● **Task to complete**:
Please take the records that follow and repeat exactly the lines starting with the line with "[(k:Int)] := by" and going on through the line with "rw [← hj, Int.toNat_of_nonneg".

● **Extracted information**:
-- pv_equiv track=rewrite | github.com/geobarry/line-simplify | linesimplify/data_utils.py | sequence_info
-- ===== SOURCE A (Python) =====
-- def sequence_info(a_list):
--     """
--     Provides a reverse lookup for any sortable list.
--
--     Parameters
--     ----------
--     a_list : list
--         The items to be put in sequence. A list, or any indexable collection of sortable values.
--
--     Returns
--     -------
--     seq : list of integers
--         The indices of the original list, in ascending order of value.
--     ranks : TYPE
--         The ranks of each value in the original list.
--
--     """
--     seq = [(i,a_list[i]) for i in range(len(a_list))]
--     seq.sort(key = lambda x:x[1])
--     seq = [x[0] for x in seq]
--     ranks = [-1]*len(seq)
--     for i in range(len(seq)):
--         ranks[seq[i]]=i
--     return seq,ranks
-- ===== SOURCE B (Python) =====
-- def sequence_info(a_list):
--     # seq = argsort(a_list); ranks = argsort(seq) (the inverse permutation,
--     # obtained by a second argsort instead of a scatter-assignment loop).
--     seq = sorted(range(len(a_list)), key=a_list.__getitem__)
--     ranks = sorted(range(len(seq)), key=seq.__getitem__)
--     return seq, ranks
-- ===== Notes on version B (the rewrite author's own statement) =====
-- stated objective: alternative
-- what changed: seq is computed as a direct argsort of the index range (no (index,value) pair construction/unpacking), and ranks is the inverse permutation obtained by a second argsort of seq instead of A's [-1]-initialised scatter-assignment loop ranks[seq[i]]=i.
import Mathlib
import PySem

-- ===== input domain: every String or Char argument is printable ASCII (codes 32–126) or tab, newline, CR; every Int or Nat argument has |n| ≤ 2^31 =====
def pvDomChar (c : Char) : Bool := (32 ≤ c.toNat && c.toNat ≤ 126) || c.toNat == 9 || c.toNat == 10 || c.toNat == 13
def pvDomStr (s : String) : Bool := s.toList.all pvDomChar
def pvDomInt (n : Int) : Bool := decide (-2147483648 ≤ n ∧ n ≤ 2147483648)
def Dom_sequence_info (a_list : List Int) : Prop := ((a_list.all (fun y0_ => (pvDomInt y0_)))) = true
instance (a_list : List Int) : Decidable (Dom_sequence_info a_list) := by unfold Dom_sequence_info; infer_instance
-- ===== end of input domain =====

-- B replaces A's scatter-assignment loop for the ranks by a second argsort of seq
-- (the inverse permutation); same cost, different decomposition (objective: alternative).

-- ===== PORT A =====
-- seq = [(i, a_list[i]) for i in range(len(a_list))]; sort by value; take indices;
-- then ranks = [-1]*n and ranks[seq[i]] = i for each i.  The pyGetD/pySetD defaults
-- are never reached: every index comes from range(len(…)) or is an element of seq.
def sequence_info (a_list : List Int) : List Int × List Int :=
  let seq0 : List (Int × Int) :=
    (PySem.List.pyRange 0 a_list.length 1).map (fun i => (i, PySem.List.pyGetD a_list i 0))
  let seq1 := PySem.List.sorted seq0 (fun x => x.2)
  let seq := seq1.map (fun x => x.1)
  let ranks0 : List Int := List.replicate seq.length (-1)
  let ranks := (PySem.List.pyRange 0 (seq.length : Int) 1).foldl
      (fun r i => PySem.List.pySetD r (PySem.List.pyGetD seq i 0) i) ranks0
  (seq, ranks)

-- ===== PORT B =====
-- seq = sorted(range(len(a_list)), key=a_list.__getitem__)
-- ranks = sorted(range(len(seq)), key=seq.__getitem__)
def sequence_info_alt (a_list : List Int) : List Int × List Int :=
  let seq := PySem.List.sorted (PySem.List.pyRange 0 a_list.length 1)
      (fun i => PySem.List.pyGetD a_list i 0)
  let ranks := PySem.List.sorted (PySem.List.pyRange 0 (seq.length : Int) 1)
      (fun i => PySem.List.pyGetD seq i 0)
  (seq, ranks)

-- ===== PRECONDITION & SPEC =====
def Spec_sequence_info (a_list : List Int) (out : List Int × List Int) : Prop := out = sequence_info_alt a_list
instance (a_list : List Int) (out : List Int × List Int) : Decidable (Spec_sequence_info a_list out) := by unfold Spec_sequence_info; infer_instance

-- ===== CLAIM (what is proved, stated in full; the proofs are below) =====
def Claim_equal_sequence_info : Prop := ∀ (a_list : List Int), Dom_sequence_info a_list → Spec_sequence_info a_list (sequence_info a_list)

-- ===== LEMMAS AND PROOFS =====

-- insertBy commutes with map when the comparison factors through the map.
lemma insertBy_map {α β κ : Type} [LT κ] [DecidableLT κ] (f : α → β) (key : β → κ)
    (x : α) (ys : List α) :
    PySem.List.insertBy (fun a b => decide (key a < key b)) (f x) (ys.map f)
      = (PySem.List.insertBy (fun a b => decide (key (f a) < key (f b))) x ys).map f := by
  induction ys with
  | nil => simp [PySem.List.insertBy]
  | cons y ys ih =>
      simp only [List.map_cons, PySem.List.insertBy]
      split_ifs <;> simp [ih]

-- sorting a mapped list by `key` is mapping the list sorted by `key ∘ f`.
lemma sorted_map_comm {α β κ : Type} [LT κ] [DecidableLT κ] (xs : List α) (f : α → β)
    (key : β → κ) :
    PySem.List.sorted (xs.map f) key
      = (PySem.List.sorted xs (fun x => key (f x))).map f := by
  rw [PySem.List.sorted_eq_foldl_insertBy, PySem.List.sorted_eq_foldl_insertBy, List.foldl_map]
  suffices h : ∀ acc : List α,
      xs.foldl (fun acc x => PySem.List.insertBy (fun a b => decide (key a < key b)) (f x) acc)
        (acc.map f)
      = (xs.foldl (fun acc x =>
          PySem.List.insertBy (fun a b => decide (key (f a) < key (f b))) x acc) acc).map f by
    simpa using h []
  induction xs with
  | nil => intro acc; simp
  | cons x xs ih =>
      intro acc
      simp only [List.foldl_cons, insertBy_map]
      exact ih _

-- A's seq (sort of (index, value) pairs, then first components) is B's argsort.
lemma seq_eq (a : List Int) :
    (PySem.List.sorted
        ((PySem.List.pyRange 0 a.length 1).map (fun i => (i, PySem.List.pyGetD a i 0)))
        (fun x => x.2)).map (fun x => x.1)
      = PySem.List.sorted (PySem.List.pyRange 0 a.length 1)
          (fun i => PySem.List.pyGetD a i 0) := by
  rw [sorted_map_comm]
  simp [Function.comp_def]

-- intermediate state of A's scatter loop after the first k steps: position j holds
-- idxOf j for every j already hit (j ∈ seq.take k) and -1 elsewhere.
def scatterState (seq : List Int) (k : Nat) : List Int :=
  (List.range seq.length).map
    (fun j : Nat => if ((j : Int)) ∈ seq.take k then ((seq.idxOf ((j : Int)) : Nat) : Int) else (-1 : Int))

lemma scatter_take (seq : List Int) (hnd : seq.Nodup)
    (hmem : ∀ x ∈ seq, 0 ≤ x ∧ x < (seq.length : Int)) :
    ∀ k : Nat, k ≤ seq.length →
    (PySem.List.pyRange 0 (k : Int) 1).foldl
        (fun r i => PySem.List.pySetD r (PySem.List.pyGetD seq i 0) i)
        (List.replicate seq.length (-1))
      = scatterState seq k := by
  intro k
  induction k with
  | zero => intro _; simp [PySem.List.pyRange, scatterState]
  | succ k ih =>
      intro hk1
      have hk : k < seq.length := hk1
      have hr : PySem.List.pyRange 0 ((k+1 : Nat) : Int) 1
          = PySem.List.pyRange 0 (k:Int) 1 ++ [(k:Int)] := by
        push_cast
        exact PySem.List.pyRange_one_succ_right (by positivity)
      rw [hr, List.foldl_append, ih (le_of_lt hk)]
      simp only [List.foldl_cons, List.foldl_nil]
      have hget : PySem.List.pyGetD seq (k:Int) 0 = seq[k] := by
        simp [List.getD_eq_getElem?_getD, hk]
      have hv := hmem seq[k] (List.getElem_mem hk)
      rw [hget, PySem.List.pySetD_of_nonneg _ _ hv.1]
      have htake : seq.take (k+1) = seq.take k ++ [seq[k]] := by
        rw [List.take_add_one]
        simp [List.getElem?_eq_getElem hk]
      apply List.ext_getElem
      · simp [scatterState]
      · intro j h1 h2
        have hjlen : j < seq.length := by simpa [scatterState] using h2
        rw [List.getElem_set]
        simp only [scatterState, List.getElem_map, List.getElem_range, htake,
          List.mem_append, List.mem_singleton]
        by_cases hj : seq[k].toNat = j
        · have hjv : (j : Int) = seq[k] := by
            rw [← hj, Int.toNat_of_nonneg hv.1]
          have hidx : seq.idxOf seq[k] = k := List.Nodup.idxOf_getElem hnd k hk
          simp [hj, hjv, hidx]
        · have hjv : (j : Int) ≠ seq[k] := by
            intro h; apply hj; rw [← h]; simp
          simp [hj, hjv]

-- the scatter loop equals the second argsort (B's ranks).
lemma ranks_eq (seq : List Int)
    (hperm : seq.Perm (PySem.List.pyRange 0 (seq.length : Int) 1)) :
    (PySem.List.pyRange 0 (seq.length : Int) 1).foldl
        (fun r i => PySem.List.pySetD r (PySem.List.pyGetD seq i 0) i)
        (List.replicate seq.length (-1))
      = PySem.List.sorted (PySem.List.pyRange 0 (seq.length : Int) 1)
          (fun i => PySem.List.pyGetD seq i 0) := by
  have hndr : (PySem.List.pyRange 0 (seq.length : Int) 1).Nodup := by
    rw [PySem.List.pyRange_zero_nat]
    exact List.Nodup.map Nat.cast_injective List.nodup_range
  have hnd : seq.Nodup := hperm.nodup_iff.mpr hndr
  have hmem : ∀ x ∈ seq, 0 ≤ x ∧ x < (seq.length : Int) := by
    intro x hx
    have := hperm.mem_iff.mp hx
    exact PySem.List.mem_pyRange_one.mp this
  have hsurj : ∀ j : Nat, j < seq.length → (j : Int) ∈ seq := by
    intro j hj
    exact hperm.mem_iff.mpr (PySem.List.mem_pyRange_one.mpr ⟨by positivity, by exact_mod_cast hj⟩)
  have hkey : ∀ j : Nat, j < seq.length →
      PySem.List.pyGetD seq ((seq.idxOf (j : Int) : Nat) : Int) 0 = (j : Int) := by
    intro j hj
    have hlt := List.idxOf_lt_length_of_mem (hsurj j hj)
    rw [PySem.List.pyGetD_natCast]
    simp [List.getD_eq_getElem?_getD, List.getElem?_eq_getElem hlt, List.getElem_idxOf]
  have hL : PySem.List.sorted (PySem.List.pyRange 0 (seq.length : Int) 1)
      (fun i => PySem.List.pyGetD seq i 0)
      = (List.range seq.length).map (fun j : Nat => ((seq.idxOf ((j : Int)) : Nat) : Int)) := by
    apply PySem.List.sorted_eq_of_perm_of_pairwise_lt
    · have hnodupL : ((List.range seq.length).map
          (fun j : Nat => ((seq.idxOf ((j : Int)) : Nat) : Int))).Nodup := by
        refine (List.nodup_map_iff_inj_on List.nodup_range).mpr ?_
        intro x hx y hy hxy
        have hx' := List.idxOf_lt_length_of_mem (hsurj x (List.mem_range.mp hx))
        have hy' := List.idxOf_lt_length_of_mem (hsurj y (List.mem_range.mp hy))
        have hxy' : seq.idxOf (x : Int) = seq.idxOf (y : Int) := by exact_mod_cast hxy
        have : ((x : Nat) : Int) = ((y : Nat) : Int) := by
          rw [← List.getElem_idxOf hx', ← List.getElem_idxOf hy']
          simp [hxy']
        exact_mod_cast this
      have hsub : ((List.range seq.length).map
          (fun j : Nat => ((seq.idxOf ((j : Int)) : Nat) : Int)))
          ⊆ PySem.List.pyRange 0 (seq.length : Int) 1 := by
        intro x hx
        obtain ⟨j, hj, rfl⟩ := List.mem_map.mp hx
        have hlt := List.idxOf_lt_length_of_mem (hsurj j (List.mem_range.mp hj))
        exact PySem.List.mem_pyRange_one.mpr ⟨by positivity, by exact_mod_cast hlt⟩
      refine (List.subperm_of_subset hnodupL hsub).perm_of_length_le ?_
      simp [PySem.List.length_pyRange_one]
    · refine List.pairwise_map.mpr ?_
      refine List.pairwise_lt_range.imp_of_mem ?_
      intro a b ha hb hab
      have ha' := List.mem_range.mp ha
      have hb' := List.mem_range.mp hb
      simp only [hkey a ha', hkey b hb']
      exact_mod_cast hab
  rw [hL, scatter_take seq hnd hmem seq.length le_rfl]
  unfold scatterState
  refine List.map_congr_left ?_
  intro j hj
  rw [List.take_length, if_pos (hsurj j (List.mem_range.mp hj))]

-- ===== VERDICT (by name: the statement is the Claim_ definition above) =====
theorem sequence_info_spec : Claim_equal_sequence_info := by
  intro a _
  unfold Spec_sequence_info sequence_info sequence_info_alt
  dsimp only
  rw [seq_eq]
  have hlen : (PySem.List.sorted (PySem.List.pyRange 0 (a.length : Int) 1)
      (fun i => PySem.List.pyGetD a i 0)).length = a.length := by
    simp [PySem.List.length_sorted, PySem.List.length_pyRange_one]
  have hperm := PySem.List.sorted_perm (PySem.List.pyRange 0 (a.length : Int) 1)
      (fun i => PySem.List.pyGetD a i 0) false
  rw [Prod.mk.injEq]
  refine ⟨rfl, ?_⟩
  exact ranks_eq _ (by rw [hlen]; exact hperm)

● **Solution to this exercise**:
          = PySem.List.pyRange 0 (k:Int) 1 ++ [(k:Int)] := by
        push_cast
        exact PySem.List.pyRange_one_succ_right (by positivity)
      rw [hr, List.foldl_append, ih (le_of_lt hk)]
      simp only [List.foldl_cons, List.foldl_nil]
      have hget : PySem.List.pyGetD seq (k:Int) 0 = seq[k] := by
        simp [List.getD_eq_getElem?_getD, hk]
      have hv := hmem seq[k] (List.getElem_mem hk)
      rw [hget, PySem.List.pySetD_of_nonneg _ _ hv.1]
      have htake : seq.take (k+1) = seq.take k ++ [seq[k]] := by
        rw [List.take_add_one]
        simp [List.getElem?_eq_getElem hk]
      apply List.ext_getElem
      · simp [scatterState]
      · intro j h1 h2
        have hjlen : j < seq.length := by simpa [scatterState] using h2
        rw [List.getElem_set]
        simp only [scatterState, List.getElem_map, List.getElem_range, htake,
          List.mem_append, List.mem_singleton]
        by_cases hj : seq[k].toNat = j
        · have hjv : (j : Int) = seq[k] := by
            rw [← hj, Int.toNat_of_nonneg hv.1]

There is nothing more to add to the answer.